Directions for this task>
Below are some records. Return exactly the lines from the one containing "-- index? skips" through the one containing "cons a l ih =>", both included, and only those.

Supplied data>
------------------------------------------------------------------------

-- pv_equiv track=rewrite | github.com/oacastillol/proyecto-criptografia | src/shared/keyGenerator.py | keySeed
-- ===== SOURCE A (Python) =====
-- def keySeed(key):
-- 	orderKey = sorted(key)
-- 	swapKey = []
--
-- 	for k in key:
-- 		ind = orderKey.index(k)
-- 		swapKey.append(ind)
-- 		orderKey[ind] = None
--
-- 	return swapKey
-- ===== SOURCE B (Python) =====
-- def keySeed(key):
-- 	# One pass with the closed form: slot of k = (# chars in key smaller than k)
-- 	# + (# earlier occurrences of k); the smaller-count is computed once per distinct char.
-- 	lt = {}    # char -> number of characters in key smaller than it
-- 	seen = {}  # char -> occurrences of it already emitted
-- 	out = []
-- 	for k in key:
-- 		if k not in lt:
-- 			lt[k] = sum(c < k for c in key)
-- 		s = seen.get(k, 0)
-- 		out.append(lt[k] + s)
-- 		seen[k] = s + 1
-- 	return out
-- ===== Notes on version B (the rewrite author's own statement) =====
-- stated objective: faster
-- what changed: A sorts the key and, for every character, rescans the sorted copy with .index and blanks the found slot with None; B makes one pass computing each slot by the closed form (# characters smaller than k) + (# earlier occurrences of k), memoizing the smaller-count per distinct character in a dict, so the per-character scan of a shrinking list disappears.
import Mathlib
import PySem

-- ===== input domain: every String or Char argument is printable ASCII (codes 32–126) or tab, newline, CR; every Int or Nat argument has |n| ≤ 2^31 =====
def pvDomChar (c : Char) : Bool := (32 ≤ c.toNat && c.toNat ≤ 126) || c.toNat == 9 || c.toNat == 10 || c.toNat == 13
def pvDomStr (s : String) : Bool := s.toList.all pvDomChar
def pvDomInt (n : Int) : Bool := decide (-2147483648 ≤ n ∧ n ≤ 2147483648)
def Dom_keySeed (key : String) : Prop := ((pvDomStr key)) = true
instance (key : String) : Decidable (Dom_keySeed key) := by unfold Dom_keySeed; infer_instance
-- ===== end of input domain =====

-- B replaces A's sort + repeated .index scans over a None-blanked copy by one pass computing
-- each slot via the closed form (# smaller chars + # earlier equal chars), memoized per distinct
-- char; objective: faster (measured).

-- ===== PORT A =====
-- loop body: ind = orderKey.index(k); swapKey.append(ind); orderKey[ind] = None
-- (the `none` branch is Python's ValueError from .index; it is unreachable, k always occurs)
def keySeedStep (st : List (Option Char) × List Int) (k : Char) :
    List (Option Char) × List Int :=
  match PySem.List.index? st.1 (some k) with
  | some ind => (st.1.set ind none, st.2 ++ [(ind : Int)])
  | none => st

def keySeed (key : String) : List Int :=
  let orderKey := (PySem.List.sorted key.toList (fun c => c) false).map some
  (key.toList.foldl keySeedStep (orderKey, [])).2

-- ===== PORT B =====
-- loop body: if k not in lt: lt[k] = sum(c < k for c in key);
--            s = seen.get(k, 0); out.append(lt[k] + s); seen[k] = s + 1
-- (the `none` branch is Python's KeyError on lt[k]; it is unreachable, k was just ensured present)
def keySeedAltStep (cs : List Char)
    (st : PySem.Dict Char Int × PySem.Dict Char Int × List Int) (k : Char) :
    PySem.Dict Char Int × PySem.Dict Char Int × List Int :=
  let lt := if st.1.contains k then st.1
            else st.1.insert k ((cs.countP (fun c => decide (c < k)) : Int))
  let s := st.2.1.getD k 0
  match lt.get? k with
  | some v => (lt, st.2.1.insert k (s + 1), st.2.2 ++ [v + s])
  | none => (lt, st.2.1.insert k (s + 1), st.2.2)

def keySeed_alt (key : String) : List Int :=
  (key.toList.foldl (keySeedAltStep key.toList)
    (PySem.Dict.empty, PySem.Dict.empty, [])).2.2

-- ===== PRECONDITION & SPEC =====
def Spec_keySeed (key : String) (out : List Int) : Prop := out = keySeed_alt key
instance (key : String) (out : List Int) : Decidable (Spec_keySeed key out) := by unfold Spec_keySeed; infer_instance

-- ===== CLAIM (what is proved, stated in full; the proofs are below) =====
def Claim_equal_keySeed : Prop := ∀ (key : String), Dom_keySeed key → Spec_keySeed key (keySeed key)

-- ===== LEMMAS AND PROOFS =====

-- A's orderKey with Nones, as a function of the processed prefix p: slot j of s is blanked
-- iff the rank of j among equal chars is ≤ the number of occurrences already processed.
def pvMask (pref : List Char) (s : List Char) (p : List Char) : List (Option Char) :=
  match s with
  | [] => []
  | c :: t => (if pref.count c + 1 ≤ p.count c then none else some c) :: pvMask (pref ++ [c]) t p

-- the common value of both programs, as a recursion over the key with processed prefix p
def pvGo (cs : List Char) : List Char → List Char → List Int
  | [], _ => []
  | k :: r, p =>
      ((cs.countP (fun c => decide (c < k)) : Int) + (p.count k : Int)) :: pvGo cs r (p ++ [k])

theorem pvMask_nil (pref s : List Char) : pvMask pref s [] = s.map some := by
  induction s generalizing pref with
  | nil => rfl
  | cons c t ih => simp [pvMask, ih]

theorem pvMask_length (pref s p : List Char) : (pvMask pref s p).length = s.length := by
  induction s generalizing pref with
  | nil => rfl
  | cons c t ih => simp [pvMask, ih]

theorem pvMask_append (pref X Y p : List Char) :
    pvMask pref (X ++ Y) p = pvMask pref X p ++ pvMask (pref ++ X) Y p := by
  induction X generalizing pref with
  | nil => simp [pvMask]
  | cons c t ih => simp [pvMask, ih, List.append_assoc]

theorem mem_pvMask (pref s p : List Char) (x : Option Char) (hx : x ∈ pvMask pref s p) :
    x = none ∨ ∃ c ∈ s, x = some c := by
  induction s generalizing pref with
  | nil => simp [pvMask] at hx
  | cons c t ih =>
    simp only [pvMask, List.mem_cons] at hx
    rcases hx with h | h
    · split at h
      · exact Or.inl h
      · exact Or.inr ⟨c, by simp, h⟩
    · rcases ih (pref ++ [c]) h with h' | ⟨d, hd, hx⟩
      · exact Or.inl h'
      · exact Or.inr ⟨d, by simp [hd], hx⟩

theorem pvMask_congr (pref s p q : List Char) (h : ∀ c ∈ s, p.count c = q.count c) :
    pvMask pref s p = pvMask pref s q := by
  induction s generalizing pref with
  | nil => rfl
  | cons c t ih =>
    simp only [pvMask, h c (by simp)]
    rw [ih (pref ++ [c]) (fun d hd => h d (by simp [hd]))]

theorem pvMask_replicate (k : Char) (p : List Char) (n : Nat) :
    ∀ pref : List Char, pvMask pref (List.replicate n k) p =
      List.replicate (min n (p.count k - pref.count k)) none ++
      List.replicate (n - (p.count k - pref.count k)) (some k) := by
  induction n with
  | zero => intro pref; simp [pvMask]
  | succ m ih =>
    intro pref
    rw [List.replicate_succ]
    simp only [pvMask]
    by_cases hb : pref.count k + 1 ≤ p.count k
    · have h1 : p.count k - (pref ++ [k]).count k = p.count k - pref.count k - 1 := by
        simp [List.count_append]; omega
      rw [if_pos hb, ih (pref ++ [k]), h1]
      have h2 : min (m + 1) (p.count k - pref.count k) =
          min m (p.count k - pref.count k - 1) + 1 := by omega
      have h3 : m + 1 - (p.count k - pref.count k) = m - (p.count k - pref.count k - 1) := by
        omega
      rw [h2, h3, List.replicate_succ]
      simp
    · have h0 : p.count k - pref.count k = 0 := by omega
      have h0' : p.count k - (pref ++ [k]).count k = 0 := by
        simp [List.count_append]; omega
      rw [if_neg hb, ih (pref ++ [k]), h0, h0']
      simp [List.replicate_succ]

-- index? skips a prefix that does not contain the sought value
theorem index?_not_mem_append {α : Type} [BEq α] [LawfulBEq α] (l t : List α) (v : α)
    (h : v ∉ l) : PySem.List.index? (l ++ t) v = (PySem.List.index? t v).map (· + l.length) := by
  induction l with
  | nil => simp
  | cons a l ih =>
    have ha : a ≠ v := by intro he; exact h (by simp [he])
    rw [List.cons_append, PySem.List.index?_cons_of_ne _ ha, ih (fun hm => h (by simp [hm]))]
    cases PySem.List.index? t v <;> simp <;> omega

theorem index?_replicate_none_cons (m : Nat) (k : Char) (rest : List (Option Char)) :
    PySem.List.index? (List.replicate m (none : Option Char) ++ some k :: rest) (some k) =
      some m := by
  induction m with
  | zero => rw [List.replicate_zero, List.nil_append, PySem.List.index?_cons_self]
  | succ i ih =>
    rw [List.replicate_succ, List.cons_append,
      PySem.List.index?_cons_of_ne _ (show (none : Option Char) ≠ some k by simp), ih]
    simp

-- a sorted list splits as (chars < k) ++ (copies of k) ++ (chars > k)
theorem sorted_decomp (k : Char) (s : List Char) (hs : s.Pairwise (· ≤ ·)) :
    s = s.filter (fun c => decide (c < k)) ++ List.replicate (s.count k) k ++
        s.filter (fun c => decide (k < c)) := by
  have key : ∀ u : List Char, u.Pairwise (· ≤ ·) →
      u = u.filter (fun c => decide (c < k)) ++ u.filter (fun c => c == k) ++
          u.filter (fun c => decide (k < c)) := by
    intro u hu
    induction u with
    | nil => simp
    | cons c t ih =>
      have hp : ∀ x ∈ t, c ≤ x := (List.pairwise_cons.mp hu).1
      have ih' := ih (List.pairwise_cons.mp hu).2
      rcases lt_trichotomy c k with h | h | h
      · have e1 : decide (c < k) = true := decide_eq_true h
        have e2 : (c == k) = false := by simp [ne_of_lt h]
        have e3 : decide (k < c) = false := decide_eq_false (not_lt.mpr (le_of_lt h))
        simp only [List.filter_cons, e1, e2, e3, if_true, if_false, Bool.false_eq_true]
        rw [List.cons_append, List.cons_append]
        exact congrArg (c :: ·) ih'
      · subst h
        have h1 : t.filter (fun x => decide (x < c)) = [] :=
          List.filter_eq_nil_iff.mpr (fun x hx => by simp [not_lt.mpr (hp x hx)])
        have e1 : decide (c < c) = false := decide_eq_false (lt_irrefl c)
        rw [h1] at ih'
        simp only [List.filter_cons, e1, BEq.rfl, if_true, if_false, h1,
          Bool.false_eq_true, List.nil_append] at ih' ⊢
        rw [List.cons_append]
        exact congrArg (c :: ·) ih'
      · have h1 : t.filter (fun x => decide (x < k)) = [] :=
          List.filter_eq_nil_iff.mpr (fun x hx => by
            simp [not_lt.mpr (le_of_lt (lt_of_lt_of_le h (hp x hx)))])
        have h2 : t.filter (fun x => x == k) = [] :=
          List.filter_eq_nil_iff.mpr (fun x hx => by
            simp; exact ne_of_gt (lt_of_lt_of_le h (hp x hx)))
        have e1 : decide (c < k) = false := decide_eq_false (not_lt.mpr (le_of_lt h))
        have e2 : (c == k) = false := by simp [ne_of_gt h]
        have e3 : decide (k < c) = true := decide_eq_true h
        rw [h1, h2] at ih'
        simp only [List.filter_cons, e1, e2, e3, if_true, if_false, h1, h2,
          Bool.false_eq_true, List.nil_append] at ih' ⊢
        exact congrArg (c :: ·) ih'
  have := key s hs
  rw [List.filter_beq] at this
  exact this
-- ===== PORT B =====
-- prev_ge: res[i] = nearest j < i with vals[j] >= vals[i] (monotonic stack, top = list head)
def pvPrevGe (vals : List Int) : List (Option Int) :=
  ((PySem.List.pyRange 0 (vals.length : Int) 1).foldl
    (fun (st : List (Option Int) × List Int) i =>
      let stack := st.2.dropWhile (fun j => decide (PySem.List.pyGetD vals j 0 < PySem.List.pyGetD vals i 0))
      (st.1 ++ [stack.head?], i :: stack))
    ([], [])).1

def pvStrictPeaks (vals : List Int) (p stop : Int) : List (Int × Int) :=
  let left := pvPrevGe vals
  let rightRev := pvPrevGe vals.reverse
  let m : Int := (vals.length : Int)
  (PySem.List.pyRange p stop 1).foldl
    (fun (out : List (Int × Int)) i =>
      if ((match PySem.List.pyGetD left i none with
            | none => true
            | some j => decide (p < i - j)) &&
          (match PySem.List.pyGetD rightRev (m - 1 - i) none with
            | none => true
            | some j => decide (p < (m - 1 - j) - i)))
      then out ++ [(i, PySem.List.pyGetD vals i 0)] else out)
    []

def fractal_highs_lows_alt (high : List Int) (low : List Int) (period : Int) : List (String × List (Int × Int)) :=
  let n : Int := (high.length : Int)
  let highs := pvStrictPeaks high period (n - period)
  let lows := (pvStrictPeaks (low.map (fun x => -x)) period (n - period)).map
    (fun pr => (pr.1, PySem.List.pyGetD low pr.1 0))
  [("highs", highs), ("lows", lows)]

-- ===== PRECONDITION & SPEC =====
-- Pre_ excludes exactly the inputs where A raises IndexError: a negative period
-- (the loop then reads past the end), or a low shorter than high while the loop runs.
def Pre_fractal_highs_lows (high : List Int) (low : List Int) (period : Int) : Prop :=
  0 ≤ period ∧ ((high.length : Int) ≤ 2 * period ∨ high.length ≤ low.length)
instance (high : List Int) (low : List Int) (period : Int) : Decidable (Pre_fractal_highs_lows high low period) := by unfold Pre_fractal_highs_lows; infer_instance

def pvWitness_fractal_highs_lows : List Int × List Int × Int := ([5, 1, 4, 1, 3], [4, 0, 3, 0, 2], 1)

def Spec_fractal_highs_lows (high : List Int) (low : List Int) (period : Int) (out : List (String × List (Int × Int))) : Prop := out = fractal_highs_lows_alt high low period
instance (high : List Int) (low : List Int) (period : Int) (out : List (String × List (Int × Int))) : Decidable (Spec_fractal_highs_lows high low period out) := by unfold Spec_fractal_highs_lows; infer_instance

-- ===== CLAIM (what is proved, stated in full; the proofs are below) =====
def Claim_equal_fractal_highs_lows : Prop := ∀ (high : List Int) (low : List Int) (period : Int), Dom_fractal_highs_lows high low period → Pre_fractal_highs_lows high low period → Spec_fractal_highs_lows high low period (fractal_highs_lows high low period)

-- ===== LEMMAS AND PROOFS =====

-- value at a (Nat) index, default 0 — the quantity both programs compare
def pvD (vals : List Int) (j : Nat) : Int := vals.getD j 0

-- "j survives in the stack after the first i elements": everything after j (and before i) is ≤ vals[j]
def pvP (vals : List Int) (i j : Nat) : Bool := decide (∀ k, k < i → j < k → pvD vals k ≤ pvD vals j)

-- the stack contents after processing indices 0..i-1 (top of stack = head)
def pvNS (vals : List Int) (i : Nat) : List Nat := ((List.range i).filter (pvP vals i)).reverse

-- the value res[i] receives
def pvEntry (vals : List Int) (i : Nat) : Option Int :=
  (((pvNS vals i).filter (fun j => !decide (pvD vals j < pvD vals i))).head?).map Int.ofNat

lemma pv_dropWhile_eq_filter {α : Type} (p : α → Bool) (l : List α)
    (h : l.Pairwise (fun a b => p b = true → p a = true)) :
    l.dropWhile p = l.filter (fun x => !p x) := by
  induction l with
  | nil => rfl
  | cons a t ih =>
    rcases List.pairwise_cons.mp h with ⟨ha, ht⟩
    by_cases hp : p a = true
    · simp [hp, ih ht]
    · simp only [List.dropWhile_cons, List.filter_cons, hp]
      simp only [Bool.not_eq_true] at hp
      simp only [Bool.not_false, if_pos]
      have : t.filter (fun x => !p x) = t := by
        refine List.filter_eq_self.mpr (fun x hx => ?_)
        simp only [Bool.not_eq_true']
        by_contra hc
        simp only [Bool.not_eq_false] at hc
        have := ha x hx hc
        simp [hp] at this
      simp [this]

lemma pvNS_mem (vals : List Int) (i : Nat) (j : Nat) :
    j ∈ pvNS vals i ↔ j < i ∧ ∀ k, k < i → j < k → pvD vals k ≤ pvD vals j := by
  simp [pvNS, pvP, List.mem_filter]

lemma pvNS_pairwise_gt (vals : List Int) (i : Nat) :
    (pvNS vals i).Pairwise (fun a b => b < a) := by
  unfold pvNS
  rw [List.pairwise_reverse]
  exact (List.pairwise_lt_range).filter _

lemma pvNS_pairwise_imp (vals : List Int) (i : Nat) :
    (pvNS vals i).Pairwise (fun a b =>
      decide (pvD vals b < pvD vals i) = true → decide (pvD vals a < pvD vals i) = true) := by
  unfold pvNS
  rw [List.pairwise_reverse]
  have base : List.Pairwise (· < ·) ((List.range i).filter (pvP vals i)) :=
    (List.pairwise_lt_range).filter _
  refine base.imp_of_mem ?_
  intro a b hma hmb hab
  rcases List.mem_filter.mp hma with ⟨hra, hpa⟩
  have hba : pvD vals b ≤ pvD vals a :=
    (decide_eq_true_iff.mp hpa) b (List.mem_range.mp (List.mem_filter.mp hmb).1) hab
  simp only [decide_eq_true_iff]
  intro hlt
  omega

lemma pvNS_succ (vals : List Int) (k : Nat) :
    pvNS vals (k + 1) = k :: (pvNS vals k).filter (fun j => !decide (pvD vals j < pvD vals k)) := by
  have hk : pvP vals (k + 1) k = true := by
    simp only [pvP, decide_eq_true_iff]
    intro c hc hkc; omega
  have hcong : (List.range k).filter (pvP vals (k + 1)) =
      (List.range k).filter (fun j => !decide (pvD vals j < pvD vals k) && pvP vals k j) := by
    refine List.filter_congr fun j hj => ?_
    have hjk := List.mem_range.mp hj
    have hnot : (!decide (pvD vals j < pvD vals k)) = decide (pvD vals k ≤ pvD vals j) := by
      rw [← decide_not, decide_eq_decide]
      exact not_lt
    rw [hnot]
    simp only [pvP, ← Bool.decide_and, decide_eq_decide]
    constructor
    · intro h
      exact ⟨h k (by omega) hjk, fun c hc hjc => h c (by omega) hjc⟩
    · rintro ⟨h2, h1⟩ c hc hjc
      rcases Nat.lt_succ_iff_lt_or_eq.mp hc with hc' | rfl
      · exact h1 c hc' hjc
      · exact h2
  unfold pvNS
  rw [List.range_succ, List.filter_append, hcong, ← List.filter_filter]
  simp [hk, List.reverse_append, List.filter_reverse]

lemma pv_fold_inv (vals : List Int) (k : Nat) :
    ((PySem.List.pyRange 0 (k : Int) 1).foldl
      (fun (st : List (Option Int) × List Int) i =>
        let stack := st.2.dropWhile (fun j => decide (PySem.List.pyGetD vals j 0 < PySem.List.pyGetD vals i 0))
        (st.1 ++ [stack.head?], i :: stack))
      ([], [])) = ((List.range k).map (pvEntry vals), (pvNS vals k).map Int.ofNat) := by
  induction k with
  | zero => simp [pvNS]
  | succ k ih =>
    have hcast : ((k + 1 : Nat) : Int) = (k : Int) + 1 := by push_cast; ring
    rw [hcast, PySem.List.pyRange_one_succ_right (by positivity), List.foldl_append, ih]
    simp only [List.foldl_cons, List.foldl_nil]
    have hdw : ((pvNS vals k).map Int.ofNat).dropWhile
        (fun j => decide (PySem.List.pyGetD vals j 0 < PySem.List.pyGetD vals (k : Int) 0)) =
        ((pvNS vals k).filter (fun j => !decide (pvD vals j < pvD vals k))).map Int.ofNat := by
      rw [List.dropWhile_map]
      have hpred : ((fun j => decide (PySem.List.pyGetD vals j 0 < PySem.List.pyGetD vals (k : Int) 0)) ∘ Int.ofNat) =
          (fun j : Nat => decide (pvD vals j < pvD vals k)) := by
        funext j
        simp [Function.comp, PySem.List.pyGetD_natCast, pvD]
      rw [hpred, pv_dropWhile_eq_filter _ _ (pvNS_pairwise_imp vals k)]
    rw [hdw]
    refine Prod.ext ?_ ?_
    · rw [List.range_succ, List.map_append]
      simp [pvEntry, List.head?_map]
    · rw [pvNS_succ]
      simp

lemma pvPrevGe_eq (vals : List Int) : pvPrevGe vals = (List.range vals.length).map (pvEntry vals) := by
  unfold pvPrevGe
  rw [pv_fold_inv vals vals.length]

------------------------------------------------------------------------

Solution to this problem>
-- index? skips a prefix that does not contain the sought value
theorem index?_not_mem_append {α : Type} [BEq α] [LawfulBEq α] (l t : List α) (v : α)
    (h : v ∉ l) : PySem.List.index? (l ++ t) v = (PySem.List.index? t v).map (· + l.length) := by
  induction l with
  | nil => simp
  | cons a l ih =>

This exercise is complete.